# Beginner's guide to R: Painless data visualization

### Learn how to paint a picture with data with R, using just a couple lines of code

Page 2 of 6

Bonus intermediate tip: Sometimes on a scatterplot you may not be sure if a point represents just one observation or multiple ones, especially if you've got data points that repeat -- such as in this example that `ggplot2` creator Hadley Wickham generated with the command:

`qplot(cty, hwy, data=mpg)`

`qplot(cty, hwy, data=mpg, geom="jitter")`

As you might have guessed, if there's a "quick plot" function in `ggplot2` there's also a more robust, full-featured plotting function. That's called `ggplot()` -- yes, while the add-on package is called `ggplot2`, the function is `ggplot()` and not `ggplot2()`.

The code structure for a basic graph with `ggplot()` is a bit more complicated than in either `plot()` or `qplot()`; it goes as follows:

`ggplot(mtcars, aes(x=disp, y=mpg)) + geom_point()`

The first argument in the `ggplot()` function, mtcars, is fairly easy to understand -- that's the data set you're plotting. But what's with `aes()` and `geom_point()`?

`aes` stands for aesthetics -- what are considered visual properties of the graph. Those are things like position in space, color, and shape.

`geom` is the graphing geometry you're using, such as lines, bars, or the shapes of your points.

Now if "line" and "bar" also seem like aesthetic properties to you, similar to shape, well, you can either accept that's how it works or do some deep reading into the fundamentals behind the Grammar of Graphics. (Personally, I just take Wickham's word for it.)

Want a line graph instead? Simply swap out `geom_point()` and replace it with `geom_line()`, as in this example that plots temperature vs pressure in R's sample pressure data set:

`ggplot(pressure, aes(x=temperature, y=pressure)) + geom_line()`

It may be a little confusing here since both the data set and one of its columns are called the same thing: pressure. That first "pressure" represents the name of the data frame; the second, "y=pressure," represents the column named pressure.

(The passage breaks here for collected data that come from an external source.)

-- pv_equiv track=rewrite | github.com/ckoons/BubbleSpacetimeTheory | play/toy_354_cycle_commitment.py | compute_beta1
-- ===== SOURCE A (Python) =====
-- def compute_beta1(adj, n, n_edges):
--     """β₁ = |E| - |V| + components."""
--     visited = [False] * n
--     components = 0
--     for start in range(n):
--         if visited[start]:
--             continue
--         components += 1
--         stack = [start]
--         while stack:
--             u = stack.pop()
--             if visited[u]:
--                 continue
--             visited[u] = True
--             for v in adj[u]:
--                 if not visited[v]:
--                     stack.append(v)
--     return n_edges - n + components
-- ===== SOURCE B (Python) =====
-- def compute_beta1(adj, n, n_edges):
--     """beta1 = |E| - |V| + components, components counted by BFS (FIFO queue, mark-on-enqueue)."""
--     visited = [False] * n
--     components = 0
--     for start in range(n):
--         if visited[start]:
--             continue
--         components += 1
--         visited[start] = True
--         queue = [start]
--         while queue:
--             u = queue.pop(0)
--             for v in adj[u]:
--                 if not visited[v]:
--                     visited[v] = True
--                     queue.append(v)
--     return n_edges - n + components
-- ===== Notes on version B (the rewrite author's own statement) =====
-- stated objective: alternative
-- what changed: A counts components with an iterative stack DFS that pushes raw neighbour indices and re-checks visited at pop time; B counts them with a FIFO-queue BFS that marks vertices at enqueue time, so no vertex enters the frontier twice.
-- outside the precondition, e.g. on compute_beta1([[2, -2, 3], [], [1], [], [1]], 4, 0): A returns -2, B returns -3; on compute_beta1([[1, -1], [-3, 6, -4], []], 2, 0): A returns -1, B raises IndexError
import Mathlib
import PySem

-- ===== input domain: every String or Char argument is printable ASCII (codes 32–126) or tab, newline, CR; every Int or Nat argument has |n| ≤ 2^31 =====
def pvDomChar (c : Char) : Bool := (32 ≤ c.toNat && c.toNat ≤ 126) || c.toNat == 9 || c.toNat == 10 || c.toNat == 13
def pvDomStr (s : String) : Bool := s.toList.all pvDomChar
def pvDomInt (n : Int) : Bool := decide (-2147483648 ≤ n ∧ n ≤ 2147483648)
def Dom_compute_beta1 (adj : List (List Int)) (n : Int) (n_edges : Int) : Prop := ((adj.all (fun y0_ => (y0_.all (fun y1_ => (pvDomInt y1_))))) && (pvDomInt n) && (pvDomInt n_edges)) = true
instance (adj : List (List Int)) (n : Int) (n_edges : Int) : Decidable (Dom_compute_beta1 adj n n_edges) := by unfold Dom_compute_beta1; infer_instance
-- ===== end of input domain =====

-- B replaces A's stack DFS (push raw neighbours, re-check visited at pop) by a FIFO-queue BFS that
-- marks vertices at enqueue time, so no vertex ever enters the frontier twice; same value, no speed claim.

-- ===== PORT A =====
-- termination helper for the DFS loop: marking an unvisited cell strictly decreases the number of `false`s
theorem pvCountFalse_set_lt (l : List Bool) (k : Nat) (hk : k < l.length) (hf : l[k] = false) :
    (l.set k true).count false < l.count false := by
  induction l generalizing k with
  | nil => simp at hk
  | cons a t ih =>
    cases k with
    | zero =>
      simp only [List.getElem_cons_zero] at hf
      subst hf
      simp
    | succ k =>
      simp only [List.length_cons, Nat.succ_lt_succ_iff] at hk
      simp only [List.getElem_cons_succ] at hf
      have h := ih k hk hf
      simp only [List.set_cons_succ, List.count_cons]
      omega

theorem pvCF_set_lt (V : List Bool) (u : Int)
    (h : (PySem.List.pyGet? V u).getD true = false) :
    (PySem.List.pySetD V u true).count false < V.count false := by
  unfold PySem.List.pyGet? at h
  unfold PySem.List.pySetD PySem.List.pySet?
  cases e : PySem.List.pyIdx? V.length u with
  | none => rw [e] at h; simp at h
  | some k =>
    cases ek : V[k]? with
    | none => rw [e] at h; simp [ek] at h
    | some b =>
      rw [e] at h
      simp only [Option.bind_some, ek, Option.getD_some] at h
      obtain ⟨hk, hvk⟩ := List.getElem?_eq_some_iff.mp ek
      simp only [Option.map_some, Option.getD_some]
      exact pvCountFalse_set_lt V k hk (by rw [hvk, h])

-- A: iterative DFS with an explicit stack; `stack.pop()` takes the LAST element, so the stack is
-- modelled head-as-top (Python appends `adj[u]`'s unvisited neighbours at the top end, which is a
-- reversed prepend in this representation).
def pvDfs (adj : List (List Int)) : List Bool → List Int → List Bool
  | visited, [] => visited
  | visited, u :: stk =>
    if h : (PySem.List.pyGet? visited u).getD true = true then
      pvDfs adj visited stk
    else
      pvDfs adj (PySem.List.pySetD visited u true)
        ((((PySem.List.pyGet? adj u).getD []).filter
            (fun v => !((PySem.List.pyGet? (PySem.List.pySetD visited u true) v).getD true))).reverse ++ stk)
termination_by visited stk => (visited.count false, stk.length)
decreasing_by
  · exact Prod.Lex.right _ (Nat.lt_succ_self _)
  · exact Prod.Lex.left _ _ (pvCF_set_lt visited u (by simpa using h))

def compute_beta1 (adj : List (List Int)) (n : Int) (n_edges : Int) : Int :=
  n_edges - n +
    ((PySem.List.pyRange 0 n 1).foldl
      (fun (st : List Bool × Int) start =>
        if (PySem.List.pyGet? st.1 start).getD true = true then st
        else (pvDfs adj st.1 [start], st.2 + 1))
      (List.replicate n.toNat false, 0)).2

-- ===== PORT B =====
-- one step of B's inner `for v in adj[u]` loop: mark-and-enqueue each not-yet-visited neighbour
def pvBfsStep (st : List Bool × List Int) (v : Int) : List Bool × List Int :=
  if (PySem.List.pyGet? st.1 v).getD true = true then st
  else (PySem.List.pySetD st.1 v true, st.2 ++ [v])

In these examples, I set only x and y aesthetics. But there are lots more aesthetics we could add, such as color, axes and more.

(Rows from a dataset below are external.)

-- pv_equiv track=rewrite | github.com/bsommers/npcat | netcapanalysis/analyzer.py | get_length_distribution
-- ===== SOURCE A (Python) =====
-- def get_length_distribution(stats):
--     """Get packet length distribution"""
--     lengths = stats.get("lengths", [])
--     if not lengths:
--         return {}
--
--     bins = {
--         "0-100": 0,
--         "101-500": 0,
--         "501-1000": 0,
--         "1001-1500": 0,
--         "1500+": 0,
--     }
--
--     for length in lengths:
--         if length <= 100:
--             bins["0-100"] += 1
--         elif length <= 500:
--             bins["101-500"] += 1
--         elif length <= 1000:
--             bins["501-1000"] += 1
--         elif length <= 1500:
--             bins["1001-1500"] += 1
--         else:
--             bins["1500+"] += 1
--
--     return bins
-- ===== SOURCE B (Python) =====
-- def get_length_distribution(stats):
--     """Get packet length distribution"""
--     lengths = stats.get("lengths", [])
--     if not lengths:
--         return {}
--     return {
--         "0-100": sum(1 for l in lengths if l <= 100),
--         "101-500": sum(1 for l in lengths if 100 < l <= 500),
--         "501-1000": sum(1 for l in lengths if 500 < l <= 1000),
--         "1001-1500": sum(1 for l in lengths if 1000 < l <= 1500),
--         "1500+": sum(1 for l in lengths if l > 1500),
--     }
-- ===== Notes on version B (the rewrite author's own statement) =====
-- stated objective: idiomatic
-- what changed: Replaces the single stateful loop that increments dict counters through an if/elif ladder by a dict literal of five independent per-bin predicate counts (sum of a generator per bin).
import Mathlib
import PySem

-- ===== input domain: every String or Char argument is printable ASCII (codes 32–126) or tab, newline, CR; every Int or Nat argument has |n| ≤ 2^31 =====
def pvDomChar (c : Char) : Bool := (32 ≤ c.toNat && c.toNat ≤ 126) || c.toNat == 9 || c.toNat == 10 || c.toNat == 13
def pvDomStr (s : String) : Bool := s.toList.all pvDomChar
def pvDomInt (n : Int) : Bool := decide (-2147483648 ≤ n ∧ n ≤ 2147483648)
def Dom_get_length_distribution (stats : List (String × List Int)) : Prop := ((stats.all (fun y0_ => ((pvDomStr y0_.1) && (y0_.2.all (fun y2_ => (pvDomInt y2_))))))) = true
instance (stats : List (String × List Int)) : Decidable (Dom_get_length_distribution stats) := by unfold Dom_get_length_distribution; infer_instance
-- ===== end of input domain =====

-- B replaces A's single stateful counting loop by five independent per-bin predicate counts (idiomatic; same O(n) cost).

-- ===== PORT A =====
-- loop body of A: the if/elif ladder incrementing one dict entry
-- (all five keys are pre-inserted, so 'bins[k] += 1' = modify with any default)
def pvStepA (d : PySem.Dict String Int) (length : Int) : PySem.Dict String Int :=
  if length ≤ 100 then d.modify "0-100" 0 (· + 1)
  else if length ≤ 500 then d.modify "101-500" 0 (· + 1)
  else if length ≤ 1000 then d.modify "501-1000" 0 (· + 1)
  else if length ≤ 1500 then d.modify "1001-1500" 0 (· + 1)
  else d.modify "1500+" 0 (· + 1)

def get_length_distribution (stats : List (String × List Int)) : List (String × Int) :=
  let lengths := (PySem.Dict.mk stats).getD "lengths" []
  if lengths = [] then []
  else
    let bins : PySem.Dict String Int :=
      PySem.Dict.ofList [("0-100", 0), ("101-500", 0), ("501-1000", 0), ("1001-1500", 0), ("1500+", 0)]
    (lengths.foldl pvStepA bins).items

-- ===== PORT B =====
def get_length_distribution_alt (stats : List (String × List Int)) : List (String × Int) :=
  let lengths := (PySem.Dict.mk stats).getD "lengths" []
  if lengths = [] then []
  else
    [("0-100", (lengths.countP (fun l => decide (l ≤ 100)) : Int)),
     ("101-500", (lengths.countP (fun l => decide (100 < l ∧ l ≤ 500)) : Int)),
     ("501-1000", (lengths.countP (fun l => decide (500 < l ∧ l ≤ 1000)) : Int)),
     ("1001-1500", (lengths.countP (fun l => decide (1000 < l ∧ l ≤ 1500)) : Int)),
     ("1500+", (lengths.countP (fun l => decide (1500 < l)) : Int))]

-- ===== PRECONDITION & SPEC =====
def Spec_get_length_distribution (stats : List (String × List Int)) (out : List (String × Int)) : Prop := out = get_length_distribution_alt stats
instance (stats : List (String × List Int)) (out : List (String × Int)) : Decidable (Spec_get_length_distribution stats out) := by unfold Spec_get_length_distribution; infer_instance

-- ===== CLAIM (what is proved, stated in full; the proofs are below) =====
def Claim_equal_get_length_distribution : Prop := ∀ (stats : List (String × List Int)), Dom_get_length_distribution stats → Spec_get_length_distribution stats (get_length_distribution stats)

-- ===== LEMMAS AND PROOFS =====

lemma foldA_items (ls : List Int) (a b c e f : Int) :
    (ls.foldl pvStepA (PySem.Dict.mk [("0-100", a), ("101-500", b), ("501-1000", c), ("1001-1500", e), ("1500+", f)])).items =
      [("0-100", a + (ls.countP (fun l => decide (l ≤ 100)) : Int)),
       ("101-500", b + (ls.countP (fun l => decide (100 < l ∧ l ≤ 500)) : Int)),
       ("501-1000", c + (ls.countP (fun l => decide (500 < l ∧ l ≤ 1000)) : Int)),
       ("1001-1500", e + (ls.countP (fun l => decide (1000 < l ∧ l ≤ 1500)) : Int)),
       ("1500+", f + (ls.countP (fun l => decide (1500 < l)) : Int))] := by
  induction ls generalizing a b c e f with
  | nil => simp
  | cons x xs ih =>
    rw [List.foldl_cons]
    by_cases h1 : x ≤ 100
    · have hs : pvStepA ⟨[("0-100", a), ("101-500", b), ("501-1000", c), ("1001-1500", e), ("1500+", f)]⟩ x
          = ⟨[("0-100", a + 1), ("101-500", b), ("501-1000", c), ("1001-1500", e), ("1500+", f)]⟩ := by
        simp [pvStepA, h1, PySem.Dict.modify, PySem.Dict.insert, PySem.Dict.contains,
          PySem.Dict.getD, PySem.Dict.get?]
      have n2 : ¬(100 < x) := by omega
      rw [hs, ih]
      simp [List.countP_cons, h1, n2]
      omega
    · by_cases h2 : x ≤ 500
      · have hs : pvStepA ⟨[("0-100", a), ("101-500", b), ("501-1000", c), ("1001-1500", e), ("1500+", f)]⟩ x
            = ⟨[("0-100", a), ("101-500", b + 1), ("501-1000", c), ("1001-1500", e), ("1500+", f)]⟩ := by
          simp [pvStepA, h1, h2, PySem.Dict.modify, PySem.Dict.insert, PySem.Dict.contains,
            PySem.Dict.getD, PySem.Dict.get?]
        have n1 : 100 < x := by omega
        have n3 : ¬(500 < x) := by omega
        rw [hs, ih]
        simp [List.countP_cons, h1, h2, n1, n3]
        omega
      · by_cases h3 : x ≤ 1000
        · have hs : pvStepA ⟨[("0-100", a), ("101-500", b), ("501-1000", c), ("1001-1500", e), ("1500+", f)]⟩ x
              = ⟨[("0-100", a), ("101-500", b), ("501-1000", c + 1), ("1001-1500", e), ("1500+", f)]⟩ := by
            simp [pvStepA, h1, h2, h3, PySem.Dict.modify, PySem.Dict.insert, PySem.Dict.contains,
              PySem.Dict.getD, PySem.Dict.get?]
          have n2 : 500 < x := by omega
          have n4 : ¬(1000 < x) := by omega
          rw [hs, ih]
          simp [List.countP_cons, h1, h2, h3, n2, n4]
          omega
        · by_cases h4 : x ≤ 1500
          · have hs : pvStepA ⟨[("0-100", a), ("101-500", b), ("501-1000", c), ("1001-1500", e), ("1500+", f)]⟩ x
                = ⟨[("0-100", a), ("101-500", b), ("501-1000", c), ("1001-1500", e + 1), ("1500+", f)]⟩ := by
              simp [pvStepA, h1, h2, h3, h4, PySem.Dict.modify, PySem.Dict.insert, PySem.Dict.contains,
                PySem.Dict.getD, PySem.Dict.get?]
            have n3 : 1000 < x := by omega
            have n5 : ¬(1500 < x) := by omega
            rw [hs, ih]
            simp [h1, h2, h3, h4, n3, n5]
            omega
          · have hs : pvStepA ⟨[("0-100", a), ("101-500", b), ("501-1000", c), ("1001-1500", e), ("1500+", f)]⟩ x
                = ⟨[("0-100", a), ("101-500", b), ("501-1000", c), ("1001-1500", e), ("1500+", f + 1)]⟩ := by
              simp [pvStepA, h1, h2, h3, h4, PySem.Dict.modify, PySem.Dict.insert, PySem.Dict.contains,
                PySem.Dict.getD, PySem.Dict.get?]
            have n5 : 1500 < x := by omega
            rw [hs, ih]
            simp [h1, h2, h3, h4, n5]
            omega

-- ===== VERDICT (by name: the statement is the Claim_ definition above) =====
theorem get_length_distribution_spec : Claim_equal_get_length_distribution := by
  intro stats _
  unfold Spec_get_length_distribution get_length_distribution get_length_distribution_alt
  set ls := (PySem.Dict.mk stats).getD "lengths" [] with hls
  by_cases h : ls = []
  · simp [h]
  · simp only [if_neg h]
    have hof : (PySem.Dict.ofList [("0-100", (0:Int)), ("101-500", 0), ("501-1000", 0), ("1001-1500", 0), ("1500+", 0)])
        = PySem.Dict.mk [("0-100", 0), ("101-500", 0), ("501-1000", 0), ("1001-1500", 0), ("1500+", 0)] := by decide
    rw [hof, foldA_items]
    simp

You can also use the `ylim` argument with `ggplot` to change where the y axis starts. If `mydata` is the name of your data frame, `xcol` is the name of the column you want on the x axis, and `ycol` is the name of the column you want on the y axis, use the `ylim` argument like this:

`ggplot(mydata, aes(x=xcol, y=ycol), ylim=0) + geom_line()`

Perhaps you'd like both lines and points on that temperature vs. pressure graph?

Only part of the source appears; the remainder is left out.